If proven true this would support China’s theory that coronavirus originated outside of Wuhan and had already infected humans before the December 2019 infection that kickstarted the global pandemic.

In June, Beijing suffered its first Covid-19 outbreak in 55 days at a wholesale food market, baffling investigators — until they discovered genetic similarities between the infections and viral remnants on imported frozen salmon.

Chinese authorities went on to link several more outbreaks to imported food, including a November incident involving pig heads imported from North America.

Officials found that two workers in port city Tianjin had been infected with coronavirus via the animal heads, after finding genetically similar virus remnants on the ground where the heads had accidentally been dropped.

However local health authorities did not say whether the heads themselves had tested positive for the virus.

Virus researchers in other parts of the world have ruled the chances are low of a worker becoming infected by handling a package that had been sneezed or coughed on by a sick person in another country, but it is possible.

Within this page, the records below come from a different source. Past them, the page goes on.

-- pv_equiv track=rewrite | github.com/satyammistari/Implement-Research-Papers-into-from-scratch | flash attention/block_sparse.py | butterfly_mask
-- ===== SOURCE A (Python) =====
-- import math, sys, random
--
-- def butterfly_mask(N, Br, Bc):
--
--     Tr, Tc = math.ceil(N/Br), math.ceil(N/Bc)
--     mask = [[0]*Tc for _ in range(Tr)]
--     for i in range(min(Tr, Tc)):
--         mask[i][i] = 1
--     stride = 1
--     while stride < max(Tr, Tc):
--         for i in range(Tr):
--             j = i ^ stride
--             if 0 <= j < Tc:
--                 mask[i][j] = 1
--         stride <<= 1
--     return mask
-- ===== SOURCE B (Python) =====
-- import math
--
-- def butterfly_mask(N, Br, Bc):
--     Tr, Tc = math.ceil(N/Br), math.ceil(N/Bc)
--     big = max(Tr, Tc)
--     return [[1 if (i ^ j) == 0 or ((i ^ j) & ((i ^ j) - 1)) == 0 and (i ^ j) < big else 0
--              for j in range(Tc)]
--             for i in range(Tr)]
-- ===== Notes on version B (the rewrite author's own statement) =====
-- stated objective: alternative
-- what changed: A mutates a zero matrix with a diagonal pass plus log-many whole-matrix stride passes (stride doubling, XOR flips); B never mutates or enumerates strides: it builds the matrix by a nested comprehension deciding each cell independently with the bitwise predicate 'v = i^j is 0 or a power of two (v & (v-1) == 0) below max(Tr, Tc)'.
-- outside the precondition, e.g. on butterfly_mask(8, 0, 2): A raises ZeroDivisionError, B raises ZeroDivisionError
import Mathlib
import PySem

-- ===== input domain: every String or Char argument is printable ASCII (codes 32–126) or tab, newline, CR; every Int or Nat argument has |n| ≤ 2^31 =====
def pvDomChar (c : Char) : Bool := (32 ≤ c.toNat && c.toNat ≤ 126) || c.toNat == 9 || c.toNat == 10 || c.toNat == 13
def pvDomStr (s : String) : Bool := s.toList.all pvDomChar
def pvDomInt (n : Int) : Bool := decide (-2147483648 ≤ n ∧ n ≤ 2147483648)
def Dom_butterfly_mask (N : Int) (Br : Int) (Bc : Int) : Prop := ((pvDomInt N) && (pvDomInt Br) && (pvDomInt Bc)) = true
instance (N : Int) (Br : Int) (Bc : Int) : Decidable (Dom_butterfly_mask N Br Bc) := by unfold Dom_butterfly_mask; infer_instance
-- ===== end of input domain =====

-- B replaces A's diagonal pass + log-many mutating stride passes by a nested comprehension
-- deciding each cell independently with the bit trick 'i^j is 0 or a power of two < max(Tr,Tc)'
-- (objective: alternative).

-- ===== PORT A =====

-- math.ceil(a/b); exact for |a| ≤ 2^31 (float quotient rounds to the correct ceiling there)
def pyCeil (a b : Int) : Int := -(PySem.Int.floordiv (-a) b)

-- mask[i][j] = 1 (indices produced in range by A's code)
def setCell (m : List (List Int)) (i j : Int) : List (List Int) :=
  PySem.List.pySetD m i (PySem.List.pySetD (PySem.List.pyGetD m i []) j (1 : Int))

-- one pass of 'for i in range(Tr): j = i ^ stride; if 0 <= j < Tc: mask[i][j] = 1'
def stridePass (Tr Tc stride : Int) (m : List (List Int)) : List (List Int) :=
  (PySem.List.pyRange 0 Tr 1).foldl
    (fun m i =>
      if 0 ≤ PySem.Int.bxor i stride ∧ PySem.Int.bxor i stride < Tc
        then setCell m i (PySem.Int.bxor i stride) else m) m

-- 'while stride < max(Tr, Tc): … ; stride <<= 1'; the 0 < stride conjunct is a totality
-- guard only (A always calls it with stride ≥ 1, where it is vacuous)
def strideLoop (Tr Tc : Int) (m : List (List Int)) (stride : Int) : List (List Int) :=
  if h : 0 < stride ∧ stride < max Tr Tc then
    strideLoop Tr Tc (stridePass Tr Tc stride m) (stride * 2)
  else m
termination_by (max Tr Tc - stride).toNat
decreasing_by omega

At Tuesday’s press conference Daniel Lucey, an infectious disease specialist at Georgetown University Medical Centre in the US said the frozen food theory didn’t seem like a “very likely legitimate explanation” and would require comparative studies to be proven.

“Of all the seafood markets in China and Asia and around the world how did the cold-chain packaging end up causing an outbreak in Wuhan first?” he asked.

But Dale Fisher, an infectious diseases doctor at the National University of Singapore, said it was “reasonable” for the WHO team to consider the theory.

“The cold-chain [transmission] theory really comes on the idea that there are outbreaks happening in the meat processing plants in another country,” he said.

“But it’s very unlikely there was a widespread disease spread happening before Wuhan.”

The WHO team said the prevailing theory that the virus leapt to humans from an intermediary animal remains the most likely but further research into the cold-chain theory is warranted.

This theory that coronavirus leaked from the Wuhan Institute of Virology was “extremely unlikely”, they added.